- Opening Delimiter -

-- ===== LEMMAS AND PROOFS =====

-- Chars.join with empty separator is concatenation
theorem pvStrMul_toList (s : String) (n : Int) :
    (pvStrMul s n).toList = (List.replicate n.toNat s.toList).flatten := by
  simp [pvStrMul, PySem.List.pyRepeat, String.toList_ofList]

-- a run of all-space cells flattens to '  ' * (b - a)
theorem pvSpaces (a b : Int) :
    (((PySem.List.pyRange a b 1).map (fun _ => ("  " : String))).map String.toList).flatten
      = (pvStrMul "  " (b - a)).toList := by
  rw [pvStrMul_toList, List.map_map]
  simp [Function.comp_def, List.map_const', PySem.List.length_pyRange_one]

theorem pvRowLoop_acc (e : Int) : ∀ (occ : List Int) (prev : Int) (parts : List String),
    pvRowLoop e occ prev parts
      = (parts ++ (pvRowLoop e occ prev []).1, (pvRowLoop e occ prev []).2)
  | [], prev, parts => by simp [pvRowLoop]
  | c :: rest, prev, parts => by
    by_cases hce : c < e
    · simp only [pvRowLoop, if_pos hce]
      rw [pvRowLoop_acc e rest (c+1) (parts ++ [pvStrMul "  " (c - prev), "██"]),
          pvRowLoop_acc e rest (c+1) ([] ++ [pvStrMul "  " (c - prev), "██"])]
      simp
    · simp [pvRowLoop, if_neg hce]

theorem pvJoinNil_cons (p : List Char) (ps : List (List Char)) :
    PySem.Chars.join [] (p :: ps) = p ++ PySem.Chars.join [] ps := by
  cases ps with
  | nil => simp [PySem.Chars.join_singleton, PySem.Chars.join_nil]
  | cons q r => rw [PySem.Chars.join_cons_cons]; simp

theorem pvJoinNil_eq_flatten (ps : List (List Char)) :
    PySem.Chars.join [] ps = ps.flatten := by
  induction ps with
  | nil => simp [PySem.Chars.join_nil]
  | cons p ps ih => rw [pvJoinNil_cons, ih, List.flatten_cons]
lemma chain_emod (a b : Int) (k : Nat) :
    chain a b (k + 2) = (4 * chain a b (k + 1) - chain a b k) % 1000000007 := by
  rw [show chain a b (k+2) = PySem.Int.mod (4 * chain a b (k + 1) - chain a b k) 1000000007 from rfl,
    PySem.Int.mod_eq_emod_of_pos (by norm_num)]

-- "3*previous + 2 + twice all older same-parity values" differs from
-- "4*previous - previous-but-one" by a multiple of the modulus
lemma chain_aux (a b : Int) (h : b = 3 * a + 2) :
    ∀ k : Nat, ∃ t : Int,
      3 * chain a b (k + 1) + 2 + 2 * schain a b k
        = (4 * chain a b (k + 1) - chain a b k) + 1000000007 * t := by
  intro k
  induction k with
  | zero => exact ⟨0, by simp [chain, schain]; omega⟩
  | succ k ih =>
    obtain ⟨t, ht⟩ := ih
    refine ⟨t + (4 * chain a b (k + 1) - chain a b k) / 1000000007, ?_⟩
    have h2 := chain_emod a b k
    have hs : schain a b (k + 1) = schain a b k + chain a b (k + 1) := rfl
    have hd : (4 * chain a b (k + 1) - chain a b k) % 1000000007
        = (4 * chain a b (k + 1) - chain a b k)
          - 1000000007 * ((4 * chain a b (k + 1) - chain a b k) / 1000000007) := by
      omega
    rw [hs]
    rw [h2] at *
    omega

lemma chain_step (a b : Int) (h : b = 3 * a + 2) (k : Nat) :
    PySem.Int.mod (3 * chain a b (k + 1) + 2 + 2 * schain a b k) 1000000007
      = chain a b (k + 2) := by
  obtain ⟨t, ht⟩ := chain_aux a b h k
  rw [ht, PySem.Int.mod_eq_emod_of_pos (by norm_num), chain_emod]
  omega

-- range(a, -1, -2) unrolls one element at a time
lemma rstep (a : Int) (h : 0 ≤ a) :
    PySem.List.pyRange a (-1) (-2) = a :: PySem.List.pyRange (a - 2) (-1) (-2) := by
  simp only [PySem.List.pyRange]
  norm_num
  rw [if_pos (by omega : (-1:Int) < a)]
  by_cases h2 : (2:Int) < 1 + a
  · rw [if_pos h2]
    have hc : ((a + 1 + 2 - 1) / 2).toNat = ((a - 2 + 1 + 2 - 1) / 2).toNat + 1 := by omega
    rw [hc, List.range_succ_eq_map]
    simp only [List.map_cons, List.map_map]
    refine List.cons_eq_cons.mpr ⟨by norm_num, ?_⟩
    apply List.map_congr_left
    intro k _
    simp only [Function.comp_apply]
    push_cast
    ring
  · rw [if_neg h2]
    have hc : ((a + 1 + 2 - 1) / 2).toNat = 1 := by omega
    rw [hc]
    simp [List.range_succ]

-- every element of range(a, -1, -2) lies in [0, a]
lemma mem_rstep (a x : Int) (hx : x ∈ PySem.List.pyRange a (-1) (-2)) : 0 ≤ x ∧ x ≤ a := by
  simp only [PySem.List.pyRange] at hx
  norm_num at hx
  by_cases ha : (-1:Int) < a
  · rw [if_pos ha] at hx
    obtain ⟨k, hk, rfl⟩ := hx
    omega
  · rw [if_neg ha] at hx
    exact absurd hx (by simp)

lemma val_even (k : Nat) : val (2 * (k : Int) + 2) = chain 3 11 k := by
  have h2 : (2 * (k : Int) + 2) % 2 = 0 := by omega
  have hq : ((2 * (k : Int) + 2 - 2) / 2).toNat = k := by omega
  simp only [val, if_pos h2, hq]
  rw [if_neg (by omega)]

lemma val_odd (k : Nat) : val (2 * (k : Int) + 5) = chain 0 2 k := by
  have h2 : ¬ (2 * (k : Int) + 5) % 2 = 0 := by omega
  have hq : ((2 * (k : Int) + 5 - 5) / 2).toNat = k := by omega
  simp only [val, if_neg h2, hq]
  by_cases h5 : (2 * (k : Int) + 5) < 5
  · omega
  · rw [if_neg h5]

lemma sumEven : ∀ k : Nat,
    ((PySem.List.pyRange (2 * (k : Int) + 2) (-1) (-2)).map val).sum = schain 3 11 k := by
  intro k
  induction k with
  | zero =>
    norm_num
    rw [show PySem.List.pyRange 2 (-1) (-2) = [2, 0] from by decide]
    simp [val, schain, chain]
  | succ k ih =>
    have : 2 * ((k + 1 : Nat) : Int) + 2 = (2 * (k : Int) + 2) + 2 := by push_cast; ring
    rw [this, rstep _ (by omega)]
    simp only [List.map_cons, List.sum_cons, add_sub_cancel_right, ih]
    rw [show (2 * (k : Int) + 2) + 2 = 2 * ((k+1 : Nat) : Int) + 2 by push_cast; ring, val_even]
    show chain 3 11 (k+1) + schain 3 11 k = schain 3 11 (k+1)
    rw [schain]; ring

lemma sumOdd : ∀ k : Nat,
    ((PySem.List.pyRange (2 * (k : Int) + 5) (-1) (-2)).map val).sum = schain 0 2 k := by
  intro k
  induction k with
  | zero =>
    norm_num
    rw [show PySem.List.pyRange 5 (-1) (-2) = [5, 3, 1] from by decide]
    simp [val, schain, chain]
  | succ k ih =>
    have : 2 * ((k + 1 : Nat) : Int) + 5 = (2 * (k : Int) + 5) + 2 := by push_cast; ring
    rw [this, rstep _ (by omega)]
    simp only [List.map_cons, List.sum_cons, add_sub_cancel_right, ih]
    rw [show (2 * (k : Int) + 5) + 2 = 2 * ((k+1 : Nat) : Int) + 5 by push_cast; ring, val_odd]
    show chain 0 2 (k+1) + schain 0 2 k = schain 0 2 (k+1)
    rw [schain]; ring

lemma getD_setD_eq (dp : List Int) (i : Int) (v : Int) (h0 : 0 ≤ i) (h1 : i < dp.length) :
    PySem.List.pyGetD (PySem.List.pySetD dp i v) i 0 = v := by
  rw [PySem.List.pySetD_of_nonneg dp v h0,
    PySem.List.pyGetD_eq_getElem _ 0 h0 (by simpa using h1)]
  rw [List.getElem_set_self]

lemma getD_setD_ne (dp : List Int) (i j : Int) (v : Int) (hne : j ≠ i) (h0 : 0 ≤ j) (hi : 0 ≤ i) :
    PySem.List.pyGetD (PySem.List.pySetD dp i v) j 0 = PySem.List.pyGetD dp j 0 := by
  rw [PySem.List.pySetD_of_nonneg dp v hi]
  by_cases hj : (j : Int) < dp.length
  · rw [PySem.List.pyGetD_eq_getElem _ 0 h0 (by simpa using hj),
      PySem.List.pyGetD_eq_getElem _ 0 h0 hj, List.getElem_set_ne (by omega)]
  · have e : ∀ xs : List Int, xs.length = dp.length → PySem.List.pyGet? xs j = none := by
      intro xs hlen
      simp only [PySem.List.pyGet?, PySem.List.pyIdx?, hlen, if_pos h0, if_neg hj]
      rfl
    simp only [PySem.List.pyGetD, e _ (List.length_set (as := dp)), e dp rfl]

- Closing Delimiter -

### ASSIGNMENT:
Note each line above that contains "rest" and copy it out.

### WRITTEN ANSWER:
  | c :: rest, prev, parts => by
      rw [pvRowLoop_acc e rest (c+1) (parts ++ [pvStrMul "  " (c - prev), "██"]),
          pvRowLoop_acc e rest (c+1) ([] ++ [pvStrMul "  " (c - prev), "██"])]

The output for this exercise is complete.